S’il était héros balzacien, Mwana Zama était aussi héros stendhalien avec cette passion amoureuse égocentrique. Mais n’est-ce pas le lot des artistes, de se métamorphoser en des « Julien Sorel » des sentiments féminins ? Il y aura toujours des Messieurs de Rênal qui en voudront à mort aux séducteurs sans cœur. Sa carrière professionnelle en dents de scie sera façonnée par des crises de jalousie affective que sa vie d’artiste va susciter. Des agents de la classe politique (dont un ancien Premier Ministre) lui en voudront au point que l’artiste aura signé de son vivant l’itinéraire d’un poète maudit. En 1976, peu avant un voyage d’étude en ex URSS, son passeport est déchiré après qu’il lui soit ravi au moment de monter dans l’avion. Il imputa cette haine à un certain Ange Edouard Mpoungui, jaloux que l’artiste ait immortalisé une « Manda », ex-belle-sœur d’un certain Denis Sassou dont Mpoungui était « mbouabani » (beau-frère)
Chant de cygne
L’artiste, je l’ai revu en 2012, et en 2013. Il était tombé dans le néant de la connaissance et de la reconnaissance. Devenu laissé-pour-compte d’un système capitaliste sauvage brazzavillois où il faut faire allégeance pour survivre, Mwana Zama ne continuait pas moins de chanter à l’occasion de quelque bœuf tapé çà et là, au gré du feeling du moment.
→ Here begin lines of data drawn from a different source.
-- pv_equiv track=rewrite | github.com/surya-apzzo/fixerflip-ai | app/engine/renovation_engine/renovation_cost_engine.py | _map_selected_elements_to_scope
-- ===== SOURCE A (Python) =====
-- from typing import List, Literal, Tuple
--
-- _SELECTED_ELEMENT_TO_COST_CATEGORY: dict[str, str] = {
--     "flooring": "flooring",
--     "paint": "paint",
--     "kitchen": "kitchen",
--     "bathroom": "bathroom",
--     "windows": "window",
--     "doors": "doors",
--     "lighting": "electrical",
-- }
--
-- def _map_selected_elements_to_scope(renovation_elements: List[str]) -> list[str]:
--     categories: list[str] = []
--     seen: set[str] = set()
--     for raw in renovation_elements or []:
--         key = (raw or "").strip().lower()
--         mapped = _SELECTED_ELEMENT_TO_COST_CATEGORY.get(key)
--         if not mapped or mapped in seen:
--             continue
--         seen.add(mapped)
--         categories.append(mapped)
--     return categories
-- ===== SOURCE B (Python) =====
-- _SELECTED_ELEMENT_TO_COST_CATEGORY: dict[str, str] = {
--     "flooring": "flooring",
--     "paint": "paint",
--     "kitchen": "kitchen",
--     "bathroom": "bathroom",
--     "windows": "window",
--     "doors": "doors",
--     "lighting": "electrical",
-- }
--
-- def _map_selected_elements_to_scope(renovation_elements):
--     # Build the answer back-to-front: walk the input in REVERSE, prepend each
--     # mapped category and purge any duplicate of it from the suffix already built.
--     # The first occurrence of a category always ends up in front, so the result
--     # is the first-occurrence-ordered dedup -- no 'seen' set is ever maintained.
--     result = []
--     for raw in reversed(renovation_elements or []):
--         m = _SELECTED_ELEMENT_TO_COST_CATEGORY.get((raw or "").strip().lower())
--         if m:
--             result = [m] + [c for c in result if c != m]
--     return result
-- ===== Notes on version B (the rewrite author's own statement) =====
-- stated objective: alternative
-- what changed: Instead of a forward pass with a 'seen' set guarding appends, B traverses the input in reverse and builds the answer back-to-front, prepending each mapped category and purging its duplicates from the already-built suffix; no membership set is maintained.
import Mathlib
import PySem

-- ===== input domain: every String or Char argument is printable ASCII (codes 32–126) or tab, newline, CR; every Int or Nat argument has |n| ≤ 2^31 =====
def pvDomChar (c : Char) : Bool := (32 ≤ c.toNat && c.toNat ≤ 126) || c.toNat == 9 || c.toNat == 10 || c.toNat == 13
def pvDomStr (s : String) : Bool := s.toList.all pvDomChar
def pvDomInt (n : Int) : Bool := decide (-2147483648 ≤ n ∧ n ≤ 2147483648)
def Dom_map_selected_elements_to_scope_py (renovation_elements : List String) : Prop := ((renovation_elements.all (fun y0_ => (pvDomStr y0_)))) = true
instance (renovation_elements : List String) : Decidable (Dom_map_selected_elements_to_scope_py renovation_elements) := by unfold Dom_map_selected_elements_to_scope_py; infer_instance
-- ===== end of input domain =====

-- B replaces A's forward pass with a 'seen' set by a reverse traversal that builds the answer
-- back-to-front, prepending each mapped category and purging its duplicates from the suffix:
-- an alternative decomposition with no membership set, same practical cost.


-- ===== PORT A =====
-- module constant _SELECTED_ELEMENT_TO_COST_CATEGORY
def pvCostTable : PySem.Dict String String := PySem.Dict.ofList
  [("flooring", "flooring"), ("paint", "paint"), ("kitchen", "kitchen"),
   ("bathroom", "bathroom"), ("windows", "window"), ("doors", "doors"),
   ("lighting", "electrical")]

-- key = (raw or "").strip().lower(); (raw or "") = raw for strings ("" stays "")
def pvKey (raw : String) : String := PySem.Str.lower (PySem.Str.strip raw)

-- one loop step of A: mapped = table.get(key); 'if not mapped or mapped in seen: continue'.
-- A missing key (Python None) is encoded as "": None and "" are exactly Python's falsy strings here,
-- so 'not mapped' is m == "" — exact on every input.
def pvStepA (st : List String × PySem.Set String) (raw : String) : List String × PySem.Set String :=
  let m := (pvCostTable.get? (pvKey raw)).getD ""
  if m == "" || PySem.Set.contains st.2 m then st
  else (st.1 ++ [m], PySem.Set.add st.2 m)

def map_selected_elements_to_scope_py (renovation_elements : List String) : List String :=
  (renovation_elements.foldl pvStepA ([], PySem.Set.empty)).1

-- ===== PORT B =====
-- 'm = table.get(key)' with the same "" encoding of None; 'if m:' is the some-case
def pvMapB (raw : String) : Option String :=
  let m := (pvCostTable.get? (pvKey raw)).getD ""
  if m == "" then none else some m

-- one step of B's loop: result = [m] + [c for c in result if c != m]
def pvStepB (result : List String) (raw : String) : List String :=
  match pvMapB raw with
  | none => result
  | some m => m :: result.filter (fun c => c != m)

def map_selected_elements_to_scope_py_alt (renovation_elements : List String) : List String :=
  (renovation_elements.reverse).foldl pvStepB []   -- for raw in reversed(…)

-- ===== PRECONDITION & SPEC =====
def Spec_map_selected_elements_to_scope_py (renovation_elements : List String) (out : List String) : Prop := out = map_selected_elements_to_scope_py_alt renovation_elements
instance (renovation_elements : List String) (out : List String) : Decidable (Spec_map_selected_elements_to_scope_py renovation_elements out) := by unfold Spec_map_selected_elements_to_scope_py; infer_instance

-- ===== CLAIM =====
def Claim_equal_map_selected_elements_to_scope_py : Prop := ∀ (renovation_elements : List String), Dom_map_selected_elements_to_scope_py renovation_elements → Spec_map_selected_elements_to_scope_py renovation_elements (map_selected_elements_to_scope_py renovation_elements)

-- ===== LEMMAS AND PROOFS =====
-- the first-occurrence dedup, structurally
def pvDedupR : List String → List String
  | [] => []
  | m :: t => m :: (pvDedupR t).filter (fun c => c != m)

-- A-side invariant: A's fold computes the Set.add-fold of the filterMapped categories
lemma pvLoopA_eq (xs : List String) : ∀ s : PySem.Set String,
    xs.foldl pvStepA (s, s)
      = ((xs.filterMap pvMapB).foldl PySem.Set.add s,
         (xs.filterMap pvMapB).foldl PySem.Set.add s) := by
  induction xs with
  | nil => intro s; rfl
  | cons raw rest ih =>
    intro s
    rw [List.foldl_cons, List.filterMap_cons]
    unfold pvStepA pvMapB
    generalize (pvCostTable.get? (pvKey raw)).getD "" = m
    by_cases hm : m = ""
    · simp only [hm, beq_self_eq_true, Bool.true_or, if_pos]
      exact ih s
    · have hbeq : (m == "") = false := beq_eq_false_iff_ne.mpr hm
      by_cases hc : PySem.Set.contains s m = true
      · have hadd : PySem.Set.add s m = s := by unfold PySem.Set.add; rw [hc]; rfl
        simp only [hbeq, hc, Bool.false_or, if_pos, if_neg, Bool.false_eq_true,
          not_false_eq_true, List.foldl_cons, hadd]
        exact ih s
      · have hcf : PySem.Set.contains s m = false := by simpa using hc
        have hadd : PySem.Set.add s m = s ++ [m] := by unfold PySem.Set.add; rw [hcf]; rfl
        simp only [hbeq, hcf, Bool.false_or, Bool.false_eq_true, if_neg,
          not_false_eq_true, List.foldl_cons, ← hadd]
        exact ih (PySem.Set.add s m)

-- the Set.add fold is s ++ (first-occurrence dedup, minus what s already holds)
lemma pvFoldAdd_eq (ys : List String) : ∀ s : PySem.Set String,
    ys.foldl PySem.Set.add s = s ++ (pvDedupR ys).filter (fun m => !(PySem.Set.contains s m)) := by
  induction ys with
  | nil => intro s; simp [pvDedupR]
  | cons m t ih =>
    intro s
    rw [List.foldl_cons]
    by_cases hc : PySem.Set.contains s m = true
    · have hadd : PySem.Set.add s m = s := by unfold PySem.Set.add; rw [hc]; rfl
      rw [hadd, ih s, pvDedupR]
      congr 1
      rw [List.filter_cons]
      simp only [hc, Bool.not_true, Bool.false_eq_true, if_neg, not_false_eq_true]
      rw [List.filter_filter]
      refine List.filter_congr ?_
      intro c _
      by_cases hcm : c = m
      · subst hcm; simp [List.mem_of_elem_eq_true hc]
      · simp [hcm]
    · have hcf : PySem.Set.contains s m = false := by simpa using hc
      have hadd : PySem.Set.add s m = s ++ [m] := by unfold PySem.Set.add; rw [hcf]; rfl
      rw [hadd, ih (s ++ [m]), pvDedupR]
      have hcontApp : ∀ c, PySem.Set.contains (s ++ [m]) c
          = (PySem.Set.contains s c || (c == m)) := by
        intro c
        show List.contains (s ++ [m]) c = (List.contains s c || (c == m))
        by_cases h : c = m <;> simp [h]
      rw [List.filter_cons]
      simp only [hcf, Bool.not_false, if_pos]
      rw [List.append_assoc]
      congr 1
      rw [List.singleton_append]
      congr 1
      rw [List.filter_filter]
      refine List.filter_congr ?_
      intro c _
      rw [hcontApp c]
      by_cases hcm : c = m
      · subst hcm; simp
      · have : (c == m) = false := beq_eq_false_iff_ne.mpr hcm
        simp [this, hcm]

-- B's reversed fold computes the structural first-occurrence dedup of the mapped categories
lemma pvLoopB_eq (xs : List String) :
    (xs.reverse).foldl pvStepB [] = pvDedupR (xs.filterMap pvMapB) := by
  induction xs with
  | nil => rfl
  | cons raw rest ih =>
    rw [List.reverse_cons, List.foldl_append, ih, List.filterMap_cons,
      List.foldl_cons, List.foldl_nil]
    unfold pvStepB
    cases h : pvMapB raw with
    | none => rfl
    | some m => rfl

-- ===== VERDICT =====
theorem map_selected_elements_to_scope_py_spec : Claim_equal_map_selected_elements_to_scope_py := by
  intro xs _
  unfold Spec_map_selected_elements_to_scope_py
  unfold map_selected_elements_to_scope_py map_selected_elements_to_scope_py_alt
  rw [pvLoopB_eq]
  have e : ([] : List String) = (PySem.Set.empty : PySem.Set String) := rfl
  rw [e]
  have hA := congrArg Prod.fst (pvLoopA_eq xs PySem.Set.empty)
  rw [hA, pvFoldAdd_eq]
  simp [PySem.Set.empty, PySem.Set.contains]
Comment oublier cette rencontre chez Robert Massamba-Débat (celui-là à la guitare), où nous reprîmes (moi à la basse) les vieilleries des Techniciens (« Chérie Manda », « Michaël », « Chantal Bouity », « Matiti ») ? En dépit des délestages les amplis parvinrent à créer l’égrégore. Très mélodieux, ce qu’il entonna chez Bob fut, hélas, son chant de cygne.
Comment ne pas se rappeler cette excursion à Kintélé (Brazzaville Nord) au domaine de l’économiste Rémy Bobiba. où, en compagnie du DG Paul Soni Benga (également excellent guitariste) de Papillon Malonga (guitariste aussi) et de Mac La Jeannot Doulouman, Mwana Zama improvisa des mélodies alors qu’on avait les pieds dans l’eau de la petite rivière qui traverse ce domaine ?
Mwana Zama a été mis en terre le 26 du mois dernier. On me demandera « quel âge avait-il ? » Je dirai comme Franklin Boukaka, les artistes sont immortels parce qu’ils n’ont pas d’âge.
Que cette terre du Congo lui soit légère.